-- pv_equiv track=rewrite | github.com/Liando18/deteksi-ddos | router.py | _choose_proto_from_field
-- ===== SOURCE A (Python) =====
-- def _choose_proto_from_field(proto_field: str):
--     if not proto_field:
--         return ('OTHER', 0)
--     parts = [p.strip() for p in proto_field.split(',') if p.strip()]
--     nums = []
--     for p in parts:
--         try:
--             nums.append(int(p))
--         except:
--             txt = p.upper()
--             if 'ICMP' in txt:
--                 return ('ICMP', 1)
--             if 'TCP' in txt:
--                 return ('TCP', 6)
--             if 'UDP' in txt:
--                 return ('UDP', 17)
--     for n in reversed(nums):
--         if n in (1, 6, 17):
--             return ({1:'ICMP',6:'TCP',17:'UDP'}[n], n)
--     if nums:
--         n = nums[-1]
--         return ({1:'ICMP',6:'TCP',17:'UDP'}.get(n, f'PROTO_{n}'), n)
--     return ('OTHER', 0)
-- ===== SOURCE B (Python) =====
-- def _choose_proto_from_field(proto_field: str):
--     if not proto_field:
--         return ('OTHER', 0)
--     names = {1: 'ICMP', 6: 'TCP', 17: 'UDP'}
--     last_num = None
--     last_known = None
--     for p in proto_field.split(','):
--         p = p.strip()
--         if not p:
--             continue
--         try:
--             n = int(p)
--         except ValueError:
--             txt = p.upper()
--             if 'ICMP' in txt:
--                 return ('ICMP', 1)
--             if 'TCP' in txt:
--                 return ('TCP', 6)
--             if 'UDP' in txt:
--                 return ('UDP', 17)
--             continue
--         last_num = n
--         if n in (1, 6, 17):
--             last_known = n
--     if last_known is not None:
--         return (names[last_known], last_known)
--     if last_num is not None:
--         return (names.get(last_num, f'PROTO_{last_num}'), last_num)
--     return ('OTHER', 0)
-- ===== Notes on version B (the rewrite author's own statement) =====
-- stated objective: simpler
-- what changed: Single pass keeping two scalars (last parsed int, last known protocol number) instead of accumulating a nums list and re-scanning it with a second reversed loop.
import Mathlib
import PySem

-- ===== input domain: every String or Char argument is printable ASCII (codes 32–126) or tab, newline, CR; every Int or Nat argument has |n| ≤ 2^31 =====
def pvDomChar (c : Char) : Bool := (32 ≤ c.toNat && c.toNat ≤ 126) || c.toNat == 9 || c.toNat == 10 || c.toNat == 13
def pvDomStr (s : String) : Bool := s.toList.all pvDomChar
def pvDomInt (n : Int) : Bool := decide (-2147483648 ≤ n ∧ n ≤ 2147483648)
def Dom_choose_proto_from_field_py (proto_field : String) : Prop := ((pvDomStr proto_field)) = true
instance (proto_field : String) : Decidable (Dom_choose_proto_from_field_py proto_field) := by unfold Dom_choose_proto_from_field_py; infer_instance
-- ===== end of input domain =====

-- B replaces A's accumulated nums list and second reversed scan by a single pass keeping two
-- scalars (last parsed int, last parsed known protocol number); simpler, same return value.

-- ===== PORT A =====
-- the dict literal {1:'ICMP',6:'TCP',17:'UDP'} A builds at each use
-- (Dict.mk of the pair list = Dict.ofList here, the keys being distinct literals)
def pvProtoA : PySem.Dict Int String := PySem.Dict.mk [(1, "ICMP"), (6, "TCP"), (17, "UDP")]

-- 'for n in reversed(nums): …' then the post-loop tail; first arg is reversed(nums), second the full nums
def pvARev : List Int → List Int → String × Int
  | [], nums =>
    if nums.isEmpty then ("OTHER", 0)
    else
      -- n = nums[-1]; nums is nonempty here, so pyGet? is some and getD's default 0 is never used
      let n := (PySem.List.pyGet? nums (-1)).getD 0
      (pvProtoA.getD n ("PROTO_" ++ PySem.Int.toStr n), n)
  | n :: rest, nums =>
    -- {…}[n]: the guard n ∈ (1, 6, 17) makes KeyError impossible, so getD's default "" is never used
    if n == 1 || n == 6 || n == 17 then (pvProtoA.getD n "", n)
    else pvARev rest nums

-- 'for p in parts: try: nums.append(int(p)) except: txt = p.upper(); …'
def pvALoop : List String → List Int → String × Int
  | [], nums => pvARev nums.reverse nums
  | p :: rest, nums =>
    match PySem.Int.ofStr? p with
    | some n => pvALoop rest (nums ++ [n])
    | none =>
      let txt := PySem.Str.upper p
      if PySem.Str.isIn "ICMP" txt then ("ICMP", 1)
      else if PySem.Str.isIn "TCP" txt then ("TCP", 6)
      else if PySem.Str.isIn "UDP" txt then ("UDP", 17)
      else pvALoop rest nums

def choose_proto_from_field_py (proto_field : String) : String × Int :=
  if proto_field = "" then ("OTHER", 0)
  else
    -- parts = [p.strip() for p in proto_field.split(',') if p.strip()]
    let parts := ((PySem.Str.split? proto_field ",").getD []).filterMap
      (fun p => let s := PySem.Str.strip p; if s = "" then none else some s)
    pvALoop parts []

-- ===== PORT B =====
-- B's names = {1: 'ICMP', 6: 'TCP', 17: 'UDP'}
def pvProtoB : PySem.Dict Int String := PySem.Dict.mk [(1, "ICMP"), (6, "TCP"), (17, "UDP")]

-- the code after B's loop
def pvBFinish (lastNum lastKnown : Option Int) : String × Int :=
  match lastKnown with
  | some n => (pvProtoB.getD n "", n)   -- names[last_known]: the key is present by construction
  | none =>
    match lastNum with
    | some n => (pvProtoB.getD n ("PROTO_" ++ PySem.Int.toStr n), n)
    | none => ("OTHER", 0)

-- B's single loop over the raw comma tokens, carrying last_num and last_known
def pvBLoop : List String → Option Int → Option Int → String × Int
  | [], lastNum, lastKnown => pvBFinish lastNum lastKnown
  | p :: rest, lastNum, lastKnown =>
    let s := PySem.Str.strip p
    if s = "" then pvBLoop rest lastNum lastKnown
    else
      match PySem.Int.ofStr? s with
      | some n => pvBLoop rest (some n) (if n == 1 || n == 6 || n == 17 then some n else lastKnown)
      | none =>
        let txt := PySem.Str.upper s
        if PySem.Str.isIn "ICMP" txt then ("ICMP", 1)
        else if PySem.Str.isIn "TCP" txt then ("TCP", 6)
        else if PySem.Str.isIn "UDP" txt then ("UDP", 17)
        else pvBLoop rest lastNum lastKnown

def choose_proto_from_field_py_alt (proto_field : String) : String × Int :=
  if proto_field = "" then ("OTHER", 0)
  else pvBLoop ((PySem.Str.split? proto_field ",").getD []) none none

-- ===== PRECONDITION & SPEC =====
def Spec_choose_proto_from_field_py (proto_field : String) (out : String × Int) : Prop := out = choose_proto_from_field_py_alt proto_field
instance (proto_field : String) (out : String × Int) : Decidable (Spec_choose_proto_from_field_py proto_field out) := by unfold Spec_choose_proto_from_field_py; infer_instance

-- ===== CLAIM (what is proved, stated in full; the proofs are below) =====
def Claim_equal_choose_proto_from_field_py : Prop := ∀ (proto_field : String), Dom_choose_proto_from_field_py proto_field → Spec_choose_proto_from_field_py proto_field (choose_proto_from_field_py proto_field)

-- ===== LEMMAS AND PROOFS =====

-- A's reversed scan is a find? over reversed(nums), falling through to the post-loop tail
theorem pvARev_find (rev nums : List Int) :
    pvARev rev nums
      = match rev.find? (fun n => n == 1 || n == 6 || n == 17) with
        | some n => (pvProtoA.getD n "", n)
        | none => pvARev [] nums := by
  induction rev with
  | nil => simp [List.find?]
  | cons n rest ih =>
    by_cases h : (n == 1 || n == 6 || n == 17) = true
    · simp [pvARev, List.find?, h]
    · simp [pvARev, List.find?, h, ih]

-- A's second scan + tail equals B's finish, at the state B's scalars hold for a given nums
theorem pvTail_eq (nums : List Int) :
    pvARev nums.reverse nums
      = pvBFinish nums.getLast? (nums.reverse.find? (fun n => n == 1 || n == 6 || n == 17)) := by
  rw [pvARev_find]
  cases hf : nums.reverse.find? (fun n => n == 1 || n == 6 || n == 17) with
  | some n => simp [pvBFinish, pvProtoA, pvProtoB]
  | none =>
    cases hn : nums.getLast? with
    | none =>
      have : nums = [] := by simpa using hn
      simp [this, pvARev, pvBFinish]
    | some m =>
      obtain ⟨ys, rfl⟩ := List.getLast?_eq_some_iff.mp hn
      simp [pvARev, pvBFinish, pvProtoA, pvProtoB]

-- the two loops agree whenever B's two scalars summarise A's nums list
theorem pvLoop_eq (toks : List String) (nums : List Int) :
    pvALoop (toks.filterMap
        (fun p => let s := PySem.Str.strip p; if s = "" then none else some s)) nums
      = pvBLoop toks nums.getLast? (nums.reverse.find? (fun n => n == 1 || n == 6 || n == 17)) := by
  induction toks generalizing nums with
  | nil => simpa [pvALoop, pvBLoop] using pvTail_eq nums
  | cons p rest ih =>
    by_cases hs : PySem.Str.strip p = ""
    · simpa [List.filterMap_cons, hs, pvBLoop] using ih nums
    · cases hparse : PySem.Int.ofStr? (PySem.Str.strip p) with
      | some n =>
        have h1 : (nums ++ [n]).getLast? = some n := by simp
        have h2 : (nums ++ [n]).reverse.find? (fun n => n == 1 || n == 6 || n == 17)
            = if n == 1 || n == 6 || n == 17 then some n
              else nums.reverse.find? (fun n => n == 1 || n == 6 || n == 17) := by
          by_cases h : (n == 1 || n == 6 || n == 17) = true <;>
            simp [List.find?, h]
        have := ih (nums ++ [n])
        rw [h1, h2] at this
        simpa [List.filterMap_cons, hs, pvALoop, pvBLoop, hparse] using this
      | none =>
        simp [List.filterMap_cons, hs, pvALoop, pvBLoop, hparse, ih nums]

-- ===== VERDICT (by name: the statement is the Claim_ definition above) =====
theorem choose_proto_from_field_py_spec : Claim_equal_choose_proto_from_field_py := by
  intro s _
  unfold Spec_choose_proto_from_field_py choose_proto_from_field_py choose_proto_from_field_py_alt
  by_cases h : s = ""
  · simp [h]
  · have hl := pvLoop_eq ((PySem.Str.split? s ",").getD []) []
    simp only [List.getLast?_nil, List.reverse_nil, List.find?_nil] at hl
    simp only [if_neg h]
    exact hl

▸ **Task details**
Everything from the line with "n => (pvProtoA.getD" through the line with "-- the two loops" should be written out exactly as it appears above, end lines included, and nothing outside that range.

▸ **Written response**
        | some n => (pvProtoA.getD n "", n)
        | none => pvARev [] nums := by
  induction rev with
  | nil => simp [List.find?]
  | cons n rest ih =>
    by_cases h : (n == 1 || n == 6 || n == 17) = true
    · simp [pvARev, List.find?, h]
    · simp [pvARev, List.find?, h, ih]

-- A's second scan + tail equals B's finish, at the state B's scalars hold for a given nums
theorem pvTail_eq (nums : List Int) :
    pvARev nums.reverse nums
      = pvBFinish nums.getLast? (nums.reverse.find? (fun n => n == 1 || n == 6 || n == 17)) := by
  rw [pvARev_find]
  cases hf : nums.reverse.find? (fun n => n == 1 || n == 6 || n == 17) with
  | some n => simp [pvBFinish, pvProtoA, pvProtoB]
  | none =>
    cases hn : nums.getLast? with
    | none =>
      have : nums = [] := by simpa using hn
      simp [this, pvARev, pvBFinish]
    | some m =>
      obtain ⟨ys, rfl⟩ := List.getLast?_eq_some_iff.mp hn
      simp [pvARev, pvBFinish, pvProtoA, pvProtoB]

-- the two loops agree whenever B's two scalars summarise A's nums list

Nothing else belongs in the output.